Work instructions:
Say how many of the lines below include the word "once". Only the number should be given.

Data shown: Begin

-- pv_equiv track=rewrite | github.com/wpan36/notecraft-ai | backend/app/services/notes_service.py | _normalize_names
-- ===== SOURCE A (Python) =====
-- from typing import List, Optional, Sequence
--
-- def _normalize_names(tag_names: Optional[List[str]]) -> List[str]:
--     if not tag_names:
--         return []
--     cleaned = [n.strip() for n in tag_names if isinstance(n, str) and n.strip()]
--     seen = set()
--     ordered = []
--     for n in sorted(cleaned, key=lambda x: x.lower()):
--         low = n.lower()
--         if low not in seen:
--             seen.add(low)
--             ordered.append(n)
--     return ordered
-- ===== SOURCE B (Python) =====
-- from typing import List, Optional
--
-- def _normalize_names(tag_names):
--     seen = {}
--     for n in (tag_names or []):
--         if not isinstance(n, str):
--             continue
--         s = n.strip()
--         if not s:
--             continue
--         low = s.lower()
--         if low not in seen:
--             seen[low] = s
--     return sorted(seen.values(), key=str.lower)
-- ===== Notes on version B (the rewrite author's own statement) =====
-- stated objective: alternative
-- what changed: B dedupes first with a first-wins dict keyed by lowercase and sorts only the surviving distinct values once, replacing A's sort-everything-then-scan-with-a-set-and-append loop.
import Mathlib
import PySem

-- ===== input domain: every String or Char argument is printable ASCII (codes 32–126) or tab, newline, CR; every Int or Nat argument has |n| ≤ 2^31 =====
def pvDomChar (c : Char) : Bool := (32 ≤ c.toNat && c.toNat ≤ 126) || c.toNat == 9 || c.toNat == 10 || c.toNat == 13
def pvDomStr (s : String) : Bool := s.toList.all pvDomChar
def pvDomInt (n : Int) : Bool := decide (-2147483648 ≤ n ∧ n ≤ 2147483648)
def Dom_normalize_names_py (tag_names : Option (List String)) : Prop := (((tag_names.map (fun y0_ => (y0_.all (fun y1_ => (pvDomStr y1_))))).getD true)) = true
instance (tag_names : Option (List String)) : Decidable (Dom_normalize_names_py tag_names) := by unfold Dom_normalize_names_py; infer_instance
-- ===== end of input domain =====

-- B dedupes first (first-wins dict keyed by lowercase) and sorts the surviving values once,
-- instead of A's sort-then-scan-with-a-set; same return value, no speed claim.

-- ===== PORT A =====
def normalize_names_py (tag_names : Option (List String)) : List String :=
  match tag_names with
  | none => []
  | some xs =>
    if xs = [] then []
    else
      let cleaned := (xs.filter (fun n => !(PySem.Str.strip n == ""))).map (fun n => PySem.Str.strip n)
      let res := (PySem.List.sorted cleaned (fun x => PySem.Str.lower x) false).foldl
        (fun (st : PySem.Set String × List String) n =>
          if PySem.Set.contains st.1 (PySem.Str.lower n) then st
          else (PySem.Set.add st.1 (PySem.Str.lower n), st.2 ++ [n]))
        (PySem.Set.empty, [])
      res.2

-- ===== PORT B =====
def normalize_names_py_alt (tag_names : Option (List String)) : List String :=
  let xs := tag_names.getD []
  let seen := xs.foldl
    (fun (d : PySem.Dict String String) n =>
      if PySem.Str.strip n = "" then d
      else
        if PySem.Dict.contains d (PySem.Str.lower (PySem.Str.strip n)) then d
        else PySem.Dict.insert d (PySem.Str.lower (PySem.Str.strip n)) (PySem.Str.strip n))
    PySem.Dict.empty
  PySem.List.sorted (PySem.Dict.values seen) (fun x => PySem.Str.lower x) false

-- ===== PRECONDITION & SPEC =====
def Spec_normalize_names_py (tag_names : Option (List String)) (out : List String) : Prop := out = normalize_names_py_alt tag_names
instance (tag_names : Option (List String)) (out : List String) : Decidable (Spec_normalize_names_py tag_names out) := by unfold Spec_normalize_names_py; infer_instance

-- ===== CLAIM (what is proved, stated in full; the proofs are below) =====
def Claim_equal_normalize_names_py : Prop := ∀ (tag_names : Option (List String)), Dom_normalize_names_py tag_names → Spec_normalize_names_py tag_names (normalize_names_py tag_names)

-- ===== LEMMAS AND PROOFS =====

-- the dedup key: lowercase
def pvKey (s : String) : String := PySem.Str.lower s

-- first-occurrence-per-key dedup, parameterised by the keys already seen
def pvDedup (seen : List String) : List String → List String
  | [] => []
  | y :: ys => if pvKey y ∈ seen then pvDedup seen ys
               else y :: pvDedup (pvKey y :: seen) ys

-- the cleaned list both programs work on
def pvClean (xs : List String) : List String :=
  (xs.filter (fun n => !(PySem.Str.strip n == ""))).map (fun n => PySem.Str.strip n)

theorem pvClean_cons (n : String) (t : List String) :
    pvClean (n :: t) = if PySem.Str.strip n = "" then pvClean t else PySem.Str.strip n :: pvClean t := by
  simp only [pvClean, List.filter_cons]
  by_cases h : PySem.Str.strip n = "" <;> simp [h]

theorem pvDedup_sublist (l seen : List String) : (pvDedup seen l).Sublist l := by
  induction l generalizing seen with
  | nil => simp [pvDedup]
  | cons y ys ih =>
    simp only [pvDedup]
    split
    · exact (ih seen).cons y
    · exact (ih (pvKey y :: seen)).cons₂ y

theorem pvDedup_keys_nodup (l seen : List String) :
    ((pvDedup seen l).map pvKey).Nodup ∧ ∀ k ∈ (pvDedup seen l).map pvKey, k ∉ seen := by
  induction l generalizing seen with
  | nil => simp [pvDedup]
  | cons y ys ih =>
    simp only [pvDedup]
    split
    · exact ih seen
    · rename_i hns
      obtain ⟨hnd, hout⟩ := ih (pvKey y :: seen)
      constructor
      · simp only [List.map_cons, List.nodup_cons]
        exact ⟨fun hmem => (hout _ hmem) List.mem_cons_self, hnd⟩
      · intro k hk
        simp only [List.map_cons, List.mem_cons] at hk
        rcases hk with rfl | hk
        · exact hns
        · exact fun hs => (hout k hk) (List.mem_cons_of_mem _ hs)

theorem mem_pvDedup (l : List String) (seen : List String) (x : String) :
    x ∈ pvDedup seen l ↔ pvKey x ∉ seen ∧ (l.filter (fun y => decide (pvKey y = pvKey x))).head? = some x := by
  induction l generalizing seen with
  | nil => simp [pvDedup]
  | cons y ys ih =>
    simp only [pvDedup]
    by_cases hky : pvKey y = pvKey x
    · rw [List.filter_cons_of_pos (by simpa using hky)]
      split
      · rename_i hseen
        rw [ih]
        simp only [List.head?_cons]
        constructor
        · rintro ⟨hns, _⟩
          exact absurd (hky ▸ hseen) hns
        · rintro ⟨hns, _⟩
          exact absurd (hky ▸ hseen) hns
      · rename_i hseen
        simp only [List.mem_cons, List.head?_cons]
        constructor
        · rintro (rfl | hmem)
          · exact ⟨fun h => hseen (hky ▸ h), rfl⟩
          · rw [ih] at hmem
            exact absurd (show pvKey x ∈ pvKey y :: seen from by simp [hky]) hmem.1
        · rintro ⟨hns, hy⟩
          exact Or.inl (Option.some.inj hy).symm
    · rw [List.filter_cons_of_neg (by simpa using hky)]
      split
      · exact ih seen
      · simp only [List.mem_cons]
        rw [ih]
        constructor
        · rintro (rfl | ⟨hns, hhd⟩)
          · exact absurd rfl hky
          · exact ⟨fun h => hns (List.mem_cons_of_mem _ h), hhd⟩
        · rintro ⟨hns, hhd⟩
          refine Or.inr ⟨?_, hhd⟩
          simp only [List.mem_cons]
          rintro (h | h)
          · exact hky h.symm
          · exact hns h

-- inserting into a key-sorted accumulator preserves each key-class as a list (x goes last in its class)
theorem pvFilter_insertBy (x : String) (acc : List String) (k : String)
    (hpw : acc.Pairwise (fun a b => pvKey a ≤ pvKey b)) :
    (PySem.List.insertBy (fun a b => decide (pvKey a < pvKey b)) x acc).filter (fun y => decide (pvKey y = k))
      = acc.filter (fun y => decide (pvKey y = k)) ++ (if pvKey x = k then [x] else []) := by
  induction acc with
  | nil =>
    simp only [PySem.List.insertBy, List.filter_nil, List.nil_append, List.filter_cons]
    split <;> simp_all
  | cons y ys ih =>
    rw [List.pairwise_cons] at hpw
    obtain ⟨hy, hys⟩ := hpw
    by_cases hb : pvKey x < pvKey y
    · have hrw : PySem.List.insertBy (fun a b => decide (pvKey a < pvKey b)) x (y :: ys) = x :: y :: ys := by
        simp [PySem.List.insertBy, hb]
      rw [hrw]
      by_cases hxk : pvKey x = k
      · have hempty : (y :: ys).filter (fun z => decide (pvKey z = k)) = [] := by
          rw [List.filter_eq_nil_iff]
          intro z hz
          simp only [decide_eq_true_eq]
          intro hzk
          have hyz : pvKey y ≤ pvKey z := by
            rcases hz with _ | hz
            · exact le_refl _
            · exact hy z (by assumption)
          exact absurd (hzk ▸ (hxk ▸ hb)) (not_lt.mpr hyz)
        rw [List.filter_cons_of_pos (by simpa using hxk), hempty]
        simp [hxk]
      · rw [List.filter_cons_of_neg (by simpa using hxk)]
        simp [hxk]
    · have hrw : PySem.List.insertBy (fun a b => decide (pvKey a < pvKey b)) x (y :: ys)
          = y :: PySem.List.insertBy (fun a b => decide (pvKey a < pvKey b)) x ys := by
        simp [PySem.List.insertBy, hb]
      rw [hrw]
      by_cases hyk : pvKey y = k
      · rw [List.filter_cons_of_pos (by simpa using hyk), List.filter_cons_of_pos (by simpa using hyk),
            ih hys]
        simp
      · rw [List.filter_cons_of_neg (by simpa using hyk), List.filter_cons_of_neg (by simpa using hyk),
            ih hys]

-- STABILITY of PySem's sort: each key-class survives in its original order
theorem pvSorted_filter_stable (l : List String) (k : String) :
    (PySem.List.sorted l (fun x => pvKey x) false).filter (fun y => decide (pvKey y = k))
      = l.filter (fun y => decide (pvKey y = k)) := by
  induction l using List.reverseRecOn with
  | nil => rfl
  | append_singleton l x ih =>
    have hfold : PySem.List.sorted (l ++ [x]) (fun x => pvKey x) false
        = PySem.List.insertBy (fun a b => decide (pvKey a < pvKey b)) x
            (PySem.List.sorted l (fun x => pvKey x) false) := by
      rw [PySem.List.sorted_eq_foldl_insertBy, PySem.List.sorted_eq_foldl_insertBy, List.foldl_append]
      rfl
    rw [hfold, pvFilter_insertBy x _ k (PySem.List.sorted_pairwise l (fun x => pvKey x)),
        ih, List.filter_append]
    congr 1
    split <;> simp_all

-- A's loop: one scan with a seen-set computes pvDedup
theorem pvA_loop (l : List String) (S : PySem.Set String) (out : List String) (seen : List String)
    (h : ∀ kk, kk ∈ seen ↔ kk ∈ S) :
    (l.foldl
      (fun (st : PySem.Set String × List String) n =>
        if PySem.Set.contains st.1 (PySem.Str.lower n) then st
        else (PySem.Set.add st.1 (PySem.Str.lower n), st.2 ++ [n])) (S, out)).2
      = out ++ pvDedup seen l := by
  induction l generalizing S out seen with
  | nil => simp [pvDedup]
  | cons y ys ih =>
    simp only [List.foldl_cons, pvDedup]
    by_cases hc : pvKey y ∈ seen
    · rw [if_pos hc,
          if_pos (show S.contains (PySem.Str.lower y) = true from
            (PySem.Set.contains_iff S _).mpr ((h _).mp hc))]
      exact ih S out seen h
    · have hcS : ¬ (PySem.Set.contains S (PySem.Str.lower y) = true) :=
        fun hh => hc ((h _).mpr ((PySem.Set.contains_iff S _).mp hh))
      rw [if_neg hc, if_neg hcS]
      rw [ih (PySem.Set.add S (PySem.Str.lower y)) (out ++ [y]) (pvKey y :: seen) ?_]
      · simp
      · intro kk
        rw [PySem.Set.mem_add]
        simp only [List.mem_cons, h kk, pvKey]
        tauto

-- B's loop: a first-wins dict over the input is pvDedup of the cleaned list (values in first-insertion order)
theorem pvB_loop (xs : List String) (d : PySem.Dict String String) (seen : List String)
    (h : ∀ kk, kk ∈ seen ↔ PySem.Dict.contains d kk = true) :
    PySem.Dict.values (xs.foldl
      (fun (d : PySem.Dict String String) n =>
        if PySem.Str.strip n = "" then d
        else
          if PySem.Dict.contains d (PySem.Str.lower (PySem.Str.strip n)) then d
          else PySem.Dict.insert d (PySem.Str.lower (PySem.Str.strip n)) (PySem.Str.strip n)) d)
      = PySem.Dict.values d ++ pvDedup seen (pvClean xs) := by
  induction xs generalizing d seen with
  | nil => simp [pvClean, pvDedup]
  | cons n t ih =>
    simp only [List.foldl_cons, pvClean_cons]
    by_cases hs : PySem.Str.strip n = ""
    · rw [if_pos hs, if_pos hs]
      exact ih d seen h
    · rw [if_neg hs, if_neg hs]
      simp only [pvDedup]
      by_cases hc : pvKey (PySem.Str.strip n) ∈ seen
      · rw [if_pos hc,
            if_pos (show d.contains (PySem.Str.lower (PySem.Str.strip n)) = true from (h _).mp hc)]
        exact ih d seen h
      · have hcd : ¬ (PySem.Dict.contains d (PySem.Str.lower (PySem.Str.strip n)) = true) :=
          fun hh => hc ((h _).mpr hh)
        rw [if_neg hc, if_neg hcd]
        have hmem : ∀ kk, kk ∈ pvKey (PySem.Str.strip n) :: seen
            ↔ (PySem.Dict.insert d (PySem.Str.lower (PySem.Str.strip n)) (PySem.Str.strip n)).contains kk = true := by
          intro kk
          simp only [List.mem_cons, h kk, PySem.Dict.contains_insert, Bool.or_eq_true, beq_iff_eq, pvKey]
        rw [ih (PySem.Dict.insert d (PySem.Str.lower (PySem.Str.strip n)) (PySem.Str.strip n))
            (pvKey (PySem.Str.strip n) :: seen) hmem]
        have hcd' : d.contains (PySem.Str.lower (PySem.Str.strip n)) = false := by
          simpa using hcd
        have hit := PySem.Dict.items_insert_of_not_contains d (PySem.Str.strip n) hcd'
        have hvals : (PySem.Dict.insert d (PySem.Str.lower (PySem.Str.strip n)) (PySem.Str.strip n)).values
            = d.values ++ [PySem.Str.strip n] := by
          simp [PySem.Dict.values, hit]
        rw [hvals]
        simp

-- ===== VERDICT (by name: the statement is the Claim_ definition above) =====
theorem normalize_names_py_spec : Claim_equal_normalize_names_py := by
  intro tag_names _
  unfold Spec_normalize_names_py
  cases tag_names with
  | none => rfl
  | some xs =>
    by_cases hxs : xs = []
    · subst hxs; rfl
    · have hA : normalize_names_py (some xs)
          = pvDedup [] (PySem.List.sorted (pvClean xs) (fun x => pvKey x) false) := by
        simp only [normalize_names_py]
        rw [if_neg hxs]
        exact (pvA_loop (PySem.List.sorted (pvClean xs) (fun x => pvKey x) false)
          PySem.Set.empty [] [] (by simp [PySem.Set.empty])).trans (by simp)
      have hB : normalize_names_py_alt (some xs)
          = PySem.List.sorted (pvDedup [] (pvClean xs)) (fun x => pvKey x) false := by
        simp only [normalize_names_py_alt, Option.getD_some]
        rw [pvB_loop xs PySem.Dict.empty [] (by simp)]
        simp only [PySem.Dict.values, PySem.Dict.empty, List.map_nil, List.nil_append]
        rfl
      rw [hA, hB]
      refine (PySem.List.sorted_eq_of_perm_of_pairwise_lt _ _ _ ?_ ?_).symm
      · -- permutation: both are nodup with the same members (by sort stability)
        have nd1 : (pvDedup [] (PySem.List.sorted (pvClean xs) (fun x => pvKey x) false)).Nodup :=
          List.Nodup.of_map pvKey (pvDedup_keys_nodup _ []).1
        have nd2 : (pvDedup [] (pvClean xs)).Nodup :=
          List.Nodup.of_map pvKey (pvDedup_keys_nodup _ []).1
        refine (List.perm_ext_iff_of_nodup nd1 nd2).mpr ?_
        intro a
        rw [mem_pvDedup, mem_pvDedup, pvSorted_filter_stable]
      · -- strictly increasing keys
        have hle : (pvDedup [] (PySem.List.sorted (pvClean xs) (fun x => pvKey x) false)).Pairwise
            (fun a b => pvKey a ≤ pvKey b) :=
          List.Pairwise.sublist (pvDedup_sublist _ []) (PySem.List.sorted_pairwise (pvClean xs) (fun x => pvKey x))
        have hne : (pvDedup [] (PySem.List.sorted (pvClean xs) (fun x => pvKey x) false)).Pairwise
            (fun a b => pvKey a ≠ pvKey b) :=
          List.pairwise_map.mp (pvDedup_keys_nodup _ []).1
        exact (hle.and hne).imp (fun h => lt_of_le_of_ne h.1 h.2)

Data shown: End

Reply:
2